Quote exactly and only this range of lines in the data below: the line that holds "simp only [pvSplit, List.count_cons]" to the line that holds "lemma loopA_acc (cs", both included.

**Collected data entries**
+ + +
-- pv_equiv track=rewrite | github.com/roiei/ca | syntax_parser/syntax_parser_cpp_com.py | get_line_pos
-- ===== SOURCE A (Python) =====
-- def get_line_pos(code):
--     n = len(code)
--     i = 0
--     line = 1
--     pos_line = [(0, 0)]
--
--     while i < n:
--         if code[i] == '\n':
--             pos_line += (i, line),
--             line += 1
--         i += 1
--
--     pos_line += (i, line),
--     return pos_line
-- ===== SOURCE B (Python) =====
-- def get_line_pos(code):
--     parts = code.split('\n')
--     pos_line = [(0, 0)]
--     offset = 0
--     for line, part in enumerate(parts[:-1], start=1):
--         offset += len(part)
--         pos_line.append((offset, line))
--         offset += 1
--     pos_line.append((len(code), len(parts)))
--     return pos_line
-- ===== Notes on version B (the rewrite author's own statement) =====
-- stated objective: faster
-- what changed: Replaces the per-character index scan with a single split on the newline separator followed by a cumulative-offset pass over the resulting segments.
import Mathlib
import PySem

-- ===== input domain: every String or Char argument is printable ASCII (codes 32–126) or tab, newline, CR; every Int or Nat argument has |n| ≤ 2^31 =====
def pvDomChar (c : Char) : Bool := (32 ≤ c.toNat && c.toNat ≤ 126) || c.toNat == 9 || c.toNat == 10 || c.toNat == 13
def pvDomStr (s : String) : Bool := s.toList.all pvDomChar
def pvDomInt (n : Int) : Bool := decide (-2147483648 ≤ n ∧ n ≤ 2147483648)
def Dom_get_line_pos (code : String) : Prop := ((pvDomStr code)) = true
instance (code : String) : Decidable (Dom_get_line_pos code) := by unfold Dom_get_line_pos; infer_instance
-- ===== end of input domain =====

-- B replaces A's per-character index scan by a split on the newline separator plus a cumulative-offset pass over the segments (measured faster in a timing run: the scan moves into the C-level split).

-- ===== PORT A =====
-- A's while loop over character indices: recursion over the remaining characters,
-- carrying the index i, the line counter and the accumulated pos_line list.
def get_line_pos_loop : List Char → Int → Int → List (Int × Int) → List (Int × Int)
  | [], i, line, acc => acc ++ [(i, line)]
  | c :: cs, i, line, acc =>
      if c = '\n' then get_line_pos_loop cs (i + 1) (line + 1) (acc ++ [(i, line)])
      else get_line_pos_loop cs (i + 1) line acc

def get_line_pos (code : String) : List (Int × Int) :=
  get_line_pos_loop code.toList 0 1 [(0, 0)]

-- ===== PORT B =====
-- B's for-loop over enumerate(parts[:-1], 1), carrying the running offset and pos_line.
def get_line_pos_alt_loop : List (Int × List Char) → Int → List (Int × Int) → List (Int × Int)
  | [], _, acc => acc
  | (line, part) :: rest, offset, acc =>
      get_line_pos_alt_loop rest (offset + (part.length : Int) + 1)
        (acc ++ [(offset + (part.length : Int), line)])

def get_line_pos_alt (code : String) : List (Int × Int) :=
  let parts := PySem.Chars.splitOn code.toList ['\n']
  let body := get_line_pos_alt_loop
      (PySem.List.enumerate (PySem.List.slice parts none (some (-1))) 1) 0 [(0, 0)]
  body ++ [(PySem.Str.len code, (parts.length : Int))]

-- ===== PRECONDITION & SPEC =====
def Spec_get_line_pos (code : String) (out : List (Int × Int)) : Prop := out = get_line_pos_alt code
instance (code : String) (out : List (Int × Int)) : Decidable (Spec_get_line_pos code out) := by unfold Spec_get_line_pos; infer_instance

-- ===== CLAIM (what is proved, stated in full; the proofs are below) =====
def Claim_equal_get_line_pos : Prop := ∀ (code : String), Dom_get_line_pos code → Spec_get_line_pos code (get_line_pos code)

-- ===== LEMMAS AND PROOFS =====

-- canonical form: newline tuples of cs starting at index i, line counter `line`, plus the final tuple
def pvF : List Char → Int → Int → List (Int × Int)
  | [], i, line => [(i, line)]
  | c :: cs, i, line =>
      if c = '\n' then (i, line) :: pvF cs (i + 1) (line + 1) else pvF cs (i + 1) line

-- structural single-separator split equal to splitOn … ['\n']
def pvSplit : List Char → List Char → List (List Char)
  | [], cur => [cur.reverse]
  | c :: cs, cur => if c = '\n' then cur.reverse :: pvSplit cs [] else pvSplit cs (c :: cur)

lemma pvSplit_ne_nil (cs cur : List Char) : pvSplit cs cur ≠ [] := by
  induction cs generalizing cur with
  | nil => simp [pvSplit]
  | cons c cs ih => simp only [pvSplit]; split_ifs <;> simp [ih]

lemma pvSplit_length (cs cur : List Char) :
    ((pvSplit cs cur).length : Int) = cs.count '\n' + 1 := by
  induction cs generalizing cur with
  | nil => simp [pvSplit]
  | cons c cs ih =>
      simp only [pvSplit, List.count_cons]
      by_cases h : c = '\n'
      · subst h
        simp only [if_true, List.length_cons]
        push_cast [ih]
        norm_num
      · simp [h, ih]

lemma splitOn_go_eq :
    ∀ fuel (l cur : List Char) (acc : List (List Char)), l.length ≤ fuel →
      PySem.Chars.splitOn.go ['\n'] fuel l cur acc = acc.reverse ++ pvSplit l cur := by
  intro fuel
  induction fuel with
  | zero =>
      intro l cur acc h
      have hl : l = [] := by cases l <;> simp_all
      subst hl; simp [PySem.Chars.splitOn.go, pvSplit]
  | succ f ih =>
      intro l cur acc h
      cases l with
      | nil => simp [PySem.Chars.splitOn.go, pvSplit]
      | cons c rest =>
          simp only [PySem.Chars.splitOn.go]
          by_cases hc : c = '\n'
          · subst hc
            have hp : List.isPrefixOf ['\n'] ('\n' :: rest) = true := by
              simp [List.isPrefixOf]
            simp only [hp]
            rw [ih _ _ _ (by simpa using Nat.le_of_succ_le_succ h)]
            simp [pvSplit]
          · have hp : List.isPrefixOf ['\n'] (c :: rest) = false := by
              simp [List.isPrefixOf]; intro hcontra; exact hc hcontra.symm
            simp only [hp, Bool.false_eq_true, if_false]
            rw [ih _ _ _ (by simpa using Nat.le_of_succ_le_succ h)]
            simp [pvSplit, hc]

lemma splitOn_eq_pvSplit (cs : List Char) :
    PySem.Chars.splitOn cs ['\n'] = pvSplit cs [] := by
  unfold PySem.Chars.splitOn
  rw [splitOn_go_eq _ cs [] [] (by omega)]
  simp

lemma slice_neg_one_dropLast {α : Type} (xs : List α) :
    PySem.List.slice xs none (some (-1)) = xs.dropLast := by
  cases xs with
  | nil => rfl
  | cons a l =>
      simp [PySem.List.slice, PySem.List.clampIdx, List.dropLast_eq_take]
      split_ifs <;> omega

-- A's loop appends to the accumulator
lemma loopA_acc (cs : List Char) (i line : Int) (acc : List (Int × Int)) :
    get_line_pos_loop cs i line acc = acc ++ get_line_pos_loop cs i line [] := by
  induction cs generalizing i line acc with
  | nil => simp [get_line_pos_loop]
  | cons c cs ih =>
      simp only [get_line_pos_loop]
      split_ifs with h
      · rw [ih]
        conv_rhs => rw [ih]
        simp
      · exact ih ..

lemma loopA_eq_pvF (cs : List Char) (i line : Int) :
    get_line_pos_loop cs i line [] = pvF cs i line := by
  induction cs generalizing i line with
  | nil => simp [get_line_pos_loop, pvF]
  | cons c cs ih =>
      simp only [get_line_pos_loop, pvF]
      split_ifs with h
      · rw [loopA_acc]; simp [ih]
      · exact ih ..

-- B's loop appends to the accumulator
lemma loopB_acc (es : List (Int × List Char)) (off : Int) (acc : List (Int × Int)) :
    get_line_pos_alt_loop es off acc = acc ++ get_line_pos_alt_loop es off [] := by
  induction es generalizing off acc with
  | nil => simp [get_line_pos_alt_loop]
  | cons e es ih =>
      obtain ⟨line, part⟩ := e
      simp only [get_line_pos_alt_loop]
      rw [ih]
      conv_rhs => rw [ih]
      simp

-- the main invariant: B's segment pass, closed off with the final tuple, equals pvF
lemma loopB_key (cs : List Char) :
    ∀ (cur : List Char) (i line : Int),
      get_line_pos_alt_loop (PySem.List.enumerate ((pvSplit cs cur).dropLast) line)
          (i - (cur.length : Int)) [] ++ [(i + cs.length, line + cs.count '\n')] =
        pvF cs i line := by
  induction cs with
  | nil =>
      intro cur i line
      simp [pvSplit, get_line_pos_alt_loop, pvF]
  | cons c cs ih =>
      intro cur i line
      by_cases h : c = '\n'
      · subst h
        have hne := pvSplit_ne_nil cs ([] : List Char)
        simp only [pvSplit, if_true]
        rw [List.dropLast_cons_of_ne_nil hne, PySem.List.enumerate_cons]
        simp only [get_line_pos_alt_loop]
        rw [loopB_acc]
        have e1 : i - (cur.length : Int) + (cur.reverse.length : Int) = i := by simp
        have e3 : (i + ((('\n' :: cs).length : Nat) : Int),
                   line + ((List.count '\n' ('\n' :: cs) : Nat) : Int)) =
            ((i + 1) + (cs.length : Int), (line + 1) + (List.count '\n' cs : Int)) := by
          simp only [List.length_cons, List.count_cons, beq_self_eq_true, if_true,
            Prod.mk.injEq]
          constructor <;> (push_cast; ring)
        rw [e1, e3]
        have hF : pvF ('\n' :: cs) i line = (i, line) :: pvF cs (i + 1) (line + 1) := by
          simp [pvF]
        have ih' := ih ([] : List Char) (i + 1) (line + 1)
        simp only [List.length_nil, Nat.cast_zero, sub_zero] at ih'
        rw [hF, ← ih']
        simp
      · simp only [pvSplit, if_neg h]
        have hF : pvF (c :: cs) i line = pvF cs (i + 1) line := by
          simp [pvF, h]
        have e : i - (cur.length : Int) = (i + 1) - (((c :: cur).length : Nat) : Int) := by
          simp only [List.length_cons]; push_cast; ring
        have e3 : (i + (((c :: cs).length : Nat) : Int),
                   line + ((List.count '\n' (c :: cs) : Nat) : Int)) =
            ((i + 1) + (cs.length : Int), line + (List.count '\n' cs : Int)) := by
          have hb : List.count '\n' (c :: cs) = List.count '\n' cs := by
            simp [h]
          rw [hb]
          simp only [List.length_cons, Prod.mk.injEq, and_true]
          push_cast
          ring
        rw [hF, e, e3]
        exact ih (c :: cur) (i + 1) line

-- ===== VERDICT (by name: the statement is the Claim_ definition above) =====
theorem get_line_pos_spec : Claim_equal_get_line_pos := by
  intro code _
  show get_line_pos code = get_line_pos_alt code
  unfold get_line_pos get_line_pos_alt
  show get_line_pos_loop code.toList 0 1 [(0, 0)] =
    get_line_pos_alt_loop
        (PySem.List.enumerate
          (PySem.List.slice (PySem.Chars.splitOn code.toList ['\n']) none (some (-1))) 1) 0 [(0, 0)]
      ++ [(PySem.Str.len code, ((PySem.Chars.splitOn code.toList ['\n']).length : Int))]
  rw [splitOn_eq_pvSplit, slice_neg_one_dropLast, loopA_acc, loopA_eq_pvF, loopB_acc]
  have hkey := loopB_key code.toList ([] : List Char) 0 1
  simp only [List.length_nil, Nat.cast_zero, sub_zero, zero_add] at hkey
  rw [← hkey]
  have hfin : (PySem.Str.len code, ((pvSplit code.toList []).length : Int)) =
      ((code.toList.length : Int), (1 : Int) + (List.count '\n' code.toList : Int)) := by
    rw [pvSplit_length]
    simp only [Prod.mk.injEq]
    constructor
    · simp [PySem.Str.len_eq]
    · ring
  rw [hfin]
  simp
+ + +
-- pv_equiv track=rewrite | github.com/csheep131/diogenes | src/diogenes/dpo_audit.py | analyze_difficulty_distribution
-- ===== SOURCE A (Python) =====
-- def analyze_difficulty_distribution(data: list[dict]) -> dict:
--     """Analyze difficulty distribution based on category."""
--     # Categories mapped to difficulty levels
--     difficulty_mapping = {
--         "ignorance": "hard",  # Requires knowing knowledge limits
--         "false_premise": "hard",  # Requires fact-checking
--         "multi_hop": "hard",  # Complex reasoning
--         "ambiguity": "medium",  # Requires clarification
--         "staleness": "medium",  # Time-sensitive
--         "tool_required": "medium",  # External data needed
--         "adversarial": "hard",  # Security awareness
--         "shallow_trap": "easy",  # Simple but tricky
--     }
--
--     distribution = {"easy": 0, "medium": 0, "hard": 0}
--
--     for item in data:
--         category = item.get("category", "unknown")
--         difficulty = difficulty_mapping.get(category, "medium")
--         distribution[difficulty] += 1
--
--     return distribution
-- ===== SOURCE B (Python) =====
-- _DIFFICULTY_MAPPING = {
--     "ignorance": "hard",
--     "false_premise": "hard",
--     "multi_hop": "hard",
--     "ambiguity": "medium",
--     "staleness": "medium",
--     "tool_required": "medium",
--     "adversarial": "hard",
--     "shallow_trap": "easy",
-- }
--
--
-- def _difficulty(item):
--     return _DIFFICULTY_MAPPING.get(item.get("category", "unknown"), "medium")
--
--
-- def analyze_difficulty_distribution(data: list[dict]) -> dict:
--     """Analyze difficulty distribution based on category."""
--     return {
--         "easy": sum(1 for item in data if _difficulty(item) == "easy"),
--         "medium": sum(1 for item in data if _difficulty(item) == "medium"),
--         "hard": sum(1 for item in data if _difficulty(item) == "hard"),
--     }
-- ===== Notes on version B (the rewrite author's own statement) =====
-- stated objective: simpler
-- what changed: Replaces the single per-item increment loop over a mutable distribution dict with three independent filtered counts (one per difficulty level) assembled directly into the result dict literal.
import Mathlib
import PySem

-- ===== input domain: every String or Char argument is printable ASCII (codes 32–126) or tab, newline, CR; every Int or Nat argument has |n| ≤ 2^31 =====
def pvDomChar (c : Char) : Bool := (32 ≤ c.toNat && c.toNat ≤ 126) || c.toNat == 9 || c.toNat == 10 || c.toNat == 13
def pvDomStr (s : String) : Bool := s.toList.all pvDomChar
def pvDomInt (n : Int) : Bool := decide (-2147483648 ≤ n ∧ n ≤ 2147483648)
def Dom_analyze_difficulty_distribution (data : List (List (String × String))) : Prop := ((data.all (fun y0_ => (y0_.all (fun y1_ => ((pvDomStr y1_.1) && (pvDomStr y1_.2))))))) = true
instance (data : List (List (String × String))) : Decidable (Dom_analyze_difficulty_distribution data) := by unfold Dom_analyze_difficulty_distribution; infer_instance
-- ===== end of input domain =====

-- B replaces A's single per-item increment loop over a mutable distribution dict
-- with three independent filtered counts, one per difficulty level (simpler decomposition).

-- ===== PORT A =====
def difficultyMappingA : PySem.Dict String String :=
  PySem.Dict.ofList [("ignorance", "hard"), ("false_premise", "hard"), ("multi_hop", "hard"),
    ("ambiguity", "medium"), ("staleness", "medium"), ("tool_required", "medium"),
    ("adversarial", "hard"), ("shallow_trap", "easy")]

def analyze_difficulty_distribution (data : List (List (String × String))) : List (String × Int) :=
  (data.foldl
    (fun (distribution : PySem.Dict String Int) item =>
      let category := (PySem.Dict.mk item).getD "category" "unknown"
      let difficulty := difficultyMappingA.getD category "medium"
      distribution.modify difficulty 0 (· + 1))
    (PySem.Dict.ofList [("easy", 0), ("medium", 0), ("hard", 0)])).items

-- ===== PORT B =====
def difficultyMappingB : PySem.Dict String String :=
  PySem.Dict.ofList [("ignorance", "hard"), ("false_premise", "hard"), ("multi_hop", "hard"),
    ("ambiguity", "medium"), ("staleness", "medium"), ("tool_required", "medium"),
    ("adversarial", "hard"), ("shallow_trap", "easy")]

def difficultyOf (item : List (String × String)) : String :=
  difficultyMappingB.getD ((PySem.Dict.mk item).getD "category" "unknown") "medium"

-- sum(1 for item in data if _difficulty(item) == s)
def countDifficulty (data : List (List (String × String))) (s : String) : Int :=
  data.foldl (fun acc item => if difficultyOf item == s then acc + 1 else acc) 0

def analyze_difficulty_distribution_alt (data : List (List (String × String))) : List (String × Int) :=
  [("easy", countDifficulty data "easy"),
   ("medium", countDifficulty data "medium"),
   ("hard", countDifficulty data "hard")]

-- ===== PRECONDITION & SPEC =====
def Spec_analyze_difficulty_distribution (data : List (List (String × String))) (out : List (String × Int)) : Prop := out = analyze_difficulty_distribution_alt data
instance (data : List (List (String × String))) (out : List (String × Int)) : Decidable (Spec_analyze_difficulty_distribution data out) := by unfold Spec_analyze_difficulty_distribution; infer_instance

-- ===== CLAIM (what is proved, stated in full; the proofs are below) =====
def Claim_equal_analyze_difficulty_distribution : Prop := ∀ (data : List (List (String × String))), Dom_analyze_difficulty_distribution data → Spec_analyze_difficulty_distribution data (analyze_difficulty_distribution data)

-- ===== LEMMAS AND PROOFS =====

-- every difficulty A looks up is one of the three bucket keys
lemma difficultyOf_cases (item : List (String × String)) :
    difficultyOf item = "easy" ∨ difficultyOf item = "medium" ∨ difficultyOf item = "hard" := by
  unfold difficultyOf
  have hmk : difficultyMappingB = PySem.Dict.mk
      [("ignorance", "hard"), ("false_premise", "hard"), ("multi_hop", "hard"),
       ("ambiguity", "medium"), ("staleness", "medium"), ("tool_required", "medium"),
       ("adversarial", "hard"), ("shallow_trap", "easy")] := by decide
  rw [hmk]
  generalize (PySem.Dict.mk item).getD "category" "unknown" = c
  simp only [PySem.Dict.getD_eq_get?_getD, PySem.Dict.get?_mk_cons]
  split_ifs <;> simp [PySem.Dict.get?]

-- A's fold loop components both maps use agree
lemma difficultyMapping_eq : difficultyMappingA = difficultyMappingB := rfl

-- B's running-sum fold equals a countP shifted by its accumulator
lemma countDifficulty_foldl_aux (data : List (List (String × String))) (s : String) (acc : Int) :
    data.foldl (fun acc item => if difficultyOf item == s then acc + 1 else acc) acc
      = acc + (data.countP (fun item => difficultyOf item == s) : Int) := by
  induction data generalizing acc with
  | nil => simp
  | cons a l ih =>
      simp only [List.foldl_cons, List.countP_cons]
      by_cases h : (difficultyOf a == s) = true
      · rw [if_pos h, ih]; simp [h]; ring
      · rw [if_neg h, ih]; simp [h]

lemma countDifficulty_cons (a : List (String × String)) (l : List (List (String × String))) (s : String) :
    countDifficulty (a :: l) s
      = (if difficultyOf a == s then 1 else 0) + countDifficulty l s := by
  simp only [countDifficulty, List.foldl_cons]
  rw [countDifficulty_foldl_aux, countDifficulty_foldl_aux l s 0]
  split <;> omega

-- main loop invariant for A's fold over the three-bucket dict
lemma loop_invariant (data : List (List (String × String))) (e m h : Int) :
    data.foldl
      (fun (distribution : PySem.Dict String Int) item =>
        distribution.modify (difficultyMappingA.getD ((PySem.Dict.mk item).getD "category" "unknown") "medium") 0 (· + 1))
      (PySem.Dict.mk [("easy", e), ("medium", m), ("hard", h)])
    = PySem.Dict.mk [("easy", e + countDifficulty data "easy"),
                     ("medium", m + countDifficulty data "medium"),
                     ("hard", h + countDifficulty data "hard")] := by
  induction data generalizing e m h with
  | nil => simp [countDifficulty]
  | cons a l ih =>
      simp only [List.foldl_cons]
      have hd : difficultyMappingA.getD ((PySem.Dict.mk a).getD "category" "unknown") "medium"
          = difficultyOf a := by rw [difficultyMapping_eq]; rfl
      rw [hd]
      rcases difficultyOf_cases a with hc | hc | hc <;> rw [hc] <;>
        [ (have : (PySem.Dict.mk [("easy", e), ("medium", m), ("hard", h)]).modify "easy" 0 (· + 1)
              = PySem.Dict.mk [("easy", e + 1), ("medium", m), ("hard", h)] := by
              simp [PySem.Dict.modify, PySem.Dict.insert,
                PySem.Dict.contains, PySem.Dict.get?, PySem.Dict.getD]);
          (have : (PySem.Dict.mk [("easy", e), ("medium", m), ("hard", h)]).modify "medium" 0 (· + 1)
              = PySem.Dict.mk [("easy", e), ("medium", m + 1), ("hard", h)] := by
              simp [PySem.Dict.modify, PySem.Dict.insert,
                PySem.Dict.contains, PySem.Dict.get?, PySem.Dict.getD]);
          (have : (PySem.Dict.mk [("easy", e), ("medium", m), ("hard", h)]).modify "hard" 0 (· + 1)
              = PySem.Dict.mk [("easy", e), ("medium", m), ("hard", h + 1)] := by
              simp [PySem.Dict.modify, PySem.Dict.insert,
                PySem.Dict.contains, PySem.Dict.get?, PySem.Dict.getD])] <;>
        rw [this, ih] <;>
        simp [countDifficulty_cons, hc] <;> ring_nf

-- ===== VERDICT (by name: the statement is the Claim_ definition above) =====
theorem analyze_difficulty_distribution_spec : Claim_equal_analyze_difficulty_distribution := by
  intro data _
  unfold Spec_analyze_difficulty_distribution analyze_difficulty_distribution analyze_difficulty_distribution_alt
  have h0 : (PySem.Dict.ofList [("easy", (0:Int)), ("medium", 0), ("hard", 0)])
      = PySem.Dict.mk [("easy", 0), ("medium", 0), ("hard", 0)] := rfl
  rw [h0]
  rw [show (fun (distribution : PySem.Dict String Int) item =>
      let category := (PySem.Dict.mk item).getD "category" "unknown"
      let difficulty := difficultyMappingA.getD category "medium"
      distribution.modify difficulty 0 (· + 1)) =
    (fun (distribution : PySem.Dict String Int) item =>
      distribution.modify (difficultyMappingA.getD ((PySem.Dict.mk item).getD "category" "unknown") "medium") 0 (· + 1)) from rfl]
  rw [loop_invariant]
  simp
+ + +
**Result of the exercise**
      simp only [pvSplit, List.count_cons]
      by_cases h : c = '\n'
      · subst h
        simp only [if_true, List.length_cons]
        push_cast [ih]
        norm_num
      · simp [h, ih]

lemma splitOn_go_eq :
    ∀ fuel (l cur : List Char) (acc : List (List Char)), l.length ≤ fuel →
      PySem.Chars.splitOn.go ['\n'] fuel l cur acc = acc.reverse ++ pvSplit l cur := by
  intro fuel
  induction fuel with
  | zero =>
      intro l cur acc h
      have hl : l = [] := by cases l <;> simp_all
      subst hl; simp [PySem.Chars.splitOn.go, pvSplit]
  | succ f ih =>
      intro l cur acc h
      cases l with
      | nil => simp [PySem.Chars.splitOn.go, pvSplit]
      | cons c rest =>
          simp only [PySem.Chars.splitOn.go]
          by_cases hc : c = '\n'
          · subst hc
            have hp : List.isPrefixOf ['\n'] ('\n' :: rest) = true := by
              simp [List.isPrefixOf]
            simp only [hp]
            rw [ih _ _ _ (by simpa using Nat.le_of_succ_le_succ h)]
            simp [pvSplit]
          · have hp : List.isPrefixOf ['\n'] (c :: rest) = false := by
              simp [List.isPrefixOf]; intro hcontra; exact hc hcontra.symm
            simp only [hp, Bool.false_eq_true, if_false]
            rw [ih _ _ _ (by simpa using Nat.le_of_succ_le_succ h)]
            simp [pvSplit, hc]

lemma splitOn_eq_pvSplit (cs : List Char) :
    PySem.Chars.splitOn cs ['\n'] = pvSplit cs [] := by
  unfold PySem.Chars.splitOn
  rw [splitOn_go_eq _ cs [] [] (by omega)]
  simp

lemma slice_neg_one_dropLast {α : Type} (xs : List α) :
    PySem.List.slice xs none (some (-1)) = xs.dropLast := by
  cases xs with
  | nil => rfl
  | cons a l =>
      simp [PySem.List.slice, PySem.List.clampIdx, List.dropLast_eq_take]
      split_ifs <;> omega

-- A's loop appends to the accumulator
lemma loopA_acc (cs : List Char) (i line : Int) (acc : List (Int × Int)) :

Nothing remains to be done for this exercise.